### INPUT FOR THIS TASK

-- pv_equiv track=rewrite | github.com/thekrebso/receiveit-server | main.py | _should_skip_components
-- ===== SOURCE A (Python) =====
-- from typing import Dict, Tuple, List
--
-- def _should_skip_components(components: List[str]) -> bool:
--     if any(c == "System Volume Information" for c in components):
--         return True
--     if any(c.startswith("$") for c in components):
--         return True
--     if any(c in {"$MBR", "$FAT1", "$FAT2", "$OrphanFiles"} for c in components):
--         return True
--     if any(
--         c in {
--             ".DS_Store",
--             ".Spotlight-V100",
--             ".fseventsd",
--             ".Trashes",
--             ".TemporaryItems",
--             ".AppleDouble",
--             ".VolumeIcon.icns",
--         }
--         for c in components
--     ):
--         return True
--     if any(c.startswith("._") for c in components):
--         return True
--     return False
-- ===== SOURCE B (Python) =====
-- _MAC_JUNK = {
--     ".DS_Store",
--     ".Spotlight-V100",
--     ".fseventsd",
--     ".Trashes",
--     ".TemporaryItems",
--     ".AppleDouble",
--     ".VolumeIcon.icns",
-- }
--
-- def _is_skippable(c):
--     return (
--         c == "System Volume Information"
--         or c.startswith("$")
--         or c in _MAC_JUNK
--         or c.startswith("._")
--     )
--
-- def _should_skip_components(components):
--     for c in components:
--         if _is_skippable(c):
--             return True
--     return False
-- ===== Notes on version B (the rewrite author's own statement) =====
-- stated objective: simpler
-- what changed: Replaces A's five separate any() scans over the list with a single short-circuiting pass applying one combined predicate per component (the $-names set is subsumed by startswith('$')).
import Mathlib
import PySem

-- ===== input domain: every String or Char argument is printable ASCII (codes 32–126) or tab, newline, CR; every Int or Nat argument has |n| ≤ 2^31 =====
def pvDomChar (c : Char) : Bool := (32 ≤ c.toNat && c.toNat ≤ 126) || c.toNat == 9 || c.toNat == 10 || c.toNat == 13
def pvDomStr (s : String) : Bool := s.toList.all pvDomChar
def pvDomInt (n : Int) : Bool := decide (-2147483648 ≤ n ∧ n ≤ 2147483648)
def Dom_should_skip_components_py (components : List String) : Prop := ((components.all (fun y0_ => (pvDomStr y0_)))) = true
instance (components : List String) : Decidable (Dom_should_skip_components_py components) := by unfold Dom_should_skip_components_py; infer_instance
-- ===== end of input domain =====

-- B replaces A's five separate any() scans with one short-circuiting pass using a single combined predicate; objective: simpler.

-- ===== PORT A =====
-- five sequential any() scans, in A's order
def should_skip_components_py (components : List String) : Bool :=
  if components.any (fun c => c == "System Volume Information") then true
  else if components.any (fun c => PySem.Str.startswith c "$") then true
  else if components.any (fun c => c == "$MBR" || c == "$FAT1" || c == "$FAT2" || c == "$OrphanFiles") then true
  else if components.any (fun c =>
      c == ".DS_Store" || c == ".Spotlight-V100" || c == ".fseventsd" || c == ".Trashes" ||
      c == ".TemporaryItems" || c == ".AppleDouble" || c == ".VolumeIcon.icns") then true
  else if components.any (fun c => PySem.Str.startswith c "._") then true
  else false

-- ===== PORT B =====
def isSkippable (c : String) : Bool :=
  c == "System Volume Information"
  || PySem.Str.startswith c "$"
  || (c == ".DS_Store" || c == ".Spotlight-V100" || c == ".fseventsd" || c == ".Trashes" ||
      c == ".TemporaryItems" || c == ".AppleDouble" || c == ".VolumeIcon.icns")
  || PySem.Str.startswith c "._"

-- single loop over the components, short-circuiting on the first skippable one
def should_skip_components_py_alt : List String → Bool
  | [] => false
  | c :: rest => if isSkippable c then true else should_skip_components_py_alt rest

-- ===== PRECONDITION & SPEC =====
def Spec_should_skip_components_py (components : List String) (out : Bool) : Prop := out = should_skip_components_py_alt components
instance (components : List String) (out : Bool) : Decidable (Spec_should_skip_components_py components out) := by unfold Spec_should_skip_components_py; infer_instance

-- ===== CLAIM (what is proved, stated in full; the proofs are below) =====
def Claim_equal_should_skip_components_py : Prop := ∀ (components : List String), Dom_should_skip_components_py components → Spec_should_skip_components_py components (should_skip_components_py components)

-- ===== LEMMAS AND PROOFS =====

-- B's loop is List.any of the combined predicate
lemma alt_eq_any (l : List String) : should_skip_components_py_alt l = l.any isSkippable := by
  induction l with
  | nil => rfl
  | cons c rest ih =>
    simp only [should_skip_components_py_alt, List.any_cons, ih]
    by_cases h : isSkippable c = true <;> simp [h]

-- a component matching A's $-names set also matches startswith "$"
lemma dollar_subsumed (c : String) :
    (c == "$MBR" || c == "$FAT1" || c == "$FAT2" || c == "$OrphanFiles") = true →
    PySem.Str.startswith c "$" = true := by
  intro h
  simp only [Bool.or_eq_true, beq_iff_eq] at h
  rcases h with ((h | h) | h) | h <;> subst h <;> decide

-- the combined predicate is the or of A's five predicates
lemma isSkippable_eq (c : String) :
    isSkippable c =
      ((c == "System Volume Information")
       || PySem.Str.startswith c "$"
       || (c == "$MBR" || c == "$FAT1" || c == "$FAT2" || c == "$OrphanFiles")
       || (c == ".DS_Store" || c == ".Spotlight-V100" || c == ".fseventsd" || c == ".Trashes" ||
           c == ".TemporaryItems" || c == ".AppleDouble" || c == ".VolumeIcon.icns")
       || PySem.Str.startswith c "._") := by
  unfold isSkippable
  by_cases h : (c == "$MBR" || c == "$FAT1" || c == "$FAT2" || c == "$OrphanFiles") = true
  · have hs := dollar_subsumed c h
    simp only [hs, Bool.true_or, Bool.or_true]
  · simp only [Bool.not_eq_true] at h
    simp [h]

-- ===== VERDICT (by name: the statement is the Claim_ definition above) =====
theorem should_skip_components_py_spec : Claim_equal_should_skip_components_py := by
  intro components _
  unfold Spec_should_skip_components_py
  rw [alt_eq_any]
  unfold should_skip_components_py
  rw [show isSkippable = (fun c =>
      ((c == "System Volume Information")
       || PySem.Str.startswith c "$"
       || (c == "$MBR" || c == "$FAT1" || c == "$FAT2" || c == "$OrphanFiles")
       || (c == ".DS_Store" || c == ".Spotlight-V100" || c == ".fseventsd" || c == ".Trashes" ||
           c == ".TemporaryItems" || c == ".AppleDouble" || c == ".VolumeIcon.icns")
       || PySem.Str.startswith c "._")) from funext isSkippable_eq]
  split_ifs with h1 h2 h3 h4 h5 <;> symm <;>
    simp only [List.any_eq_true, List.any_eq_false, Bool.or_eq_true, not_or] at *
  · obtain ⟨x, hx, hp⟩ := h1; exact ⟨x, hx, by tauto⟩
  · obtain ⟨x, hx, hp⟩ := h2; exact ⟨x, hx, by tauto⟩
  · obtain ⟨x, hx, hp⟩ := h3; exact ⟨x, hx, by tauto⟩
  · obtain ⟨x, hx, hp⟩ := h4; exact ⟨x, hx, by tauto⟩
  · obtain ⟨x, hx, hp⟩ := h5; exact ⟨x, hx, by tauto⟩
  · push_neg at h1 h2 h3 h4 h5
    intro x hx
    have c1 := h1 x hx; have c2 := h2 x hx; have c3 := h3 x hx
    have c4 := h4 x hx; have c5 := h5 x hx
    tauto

######

● **WORK TASK**
From the material above, copy exactly the lines between the line holding "-- five sequential any() scans, in A's order" and the line holding "lemma dollar_subsumed (c", inclusive, and only those.

● **ANSWER AREA**
-- five sequential any() scans, in A's order
def should_skip_components_py (components : List String) : Bool :=
  if components.any (fun c => c == "System Volume Information") then true
  else if components.any (fun c => PySem.Str.startswith c "$") then true
  else if components.any (fun c => c == "$MBR" || c == "$FAT1" || c == "$FAT2" || c == "$OrphanFiles") then true
  else if components.any (fun c =>
      c == ".DS_Store" || c == ".Spotlight-V100" || c == ".fseventsd" || c == ".Trashes" ||
      c == ".TemporaryItems" || c == ".AppleDouble" || c == ".VolumeIcon.icns") then true
  else if components.any (fun c => PySem.Str.startswith c "._") then true
  else false

-- ===== PORT B =====
def isSkippable (c : String) : Bool :=
  c == "System Volume Information"
  || PySem.Str.startswith c "$"
  || (c == ".DS_Store" || c == ".Spotlight-V100" || c == ".fseventsd" || c == ".Trashes" ||
      c == ".TemporaryItems" || c == ".AppleDouble" || c == ".VolumeIcon.icns")
  || PySem.Str.startswith c "._"

-- single loop over the components, short-circuiting on the first skippable one
def should_skip_components_py_alt : List String → Bool
  | [] => false
  | c :: rest => if isSkippable c then true else should_skip_components_py_alt rest

-- ===== PRECONDITION & SPEC =====
def Spec_should_skip_components_py (components : List String) (out : Bool) : Prop := out = should_skip_components_py_alt components
instance (components : List String) (out : Bool) : Decidable (Spec_should_skip_components_py components out) := by unfold Spec_should_skip_components_py; infer_instance

-- ===== CLAIM (what is proved, stated in full; the proofs are below) =====
def Claim_equal_should_skip_components_py : Prop := ∀ (components : List String), Dom_should_skip_components_py components → Spec_should_skip_components_py components (should_skip_components_py components)

-- ===== LEMMAS AND PROOFS =====

-- B's loop is List.any of the combined predicate
lemma alt_eq_any (l : List String) : should_skip_components_py_alt l = l.any isSkippable := by
  induction l with
  | nil => rfl
  | cons c rest ih =>
    simp only [should_skip_components_py_alt, List.any_cons, ih]
    by_cases h : isSkippable c = true <;> simp [h]

-- a component matching A's $-names set also matches startswith "$"
lemma dollar_subsumed (c : String) :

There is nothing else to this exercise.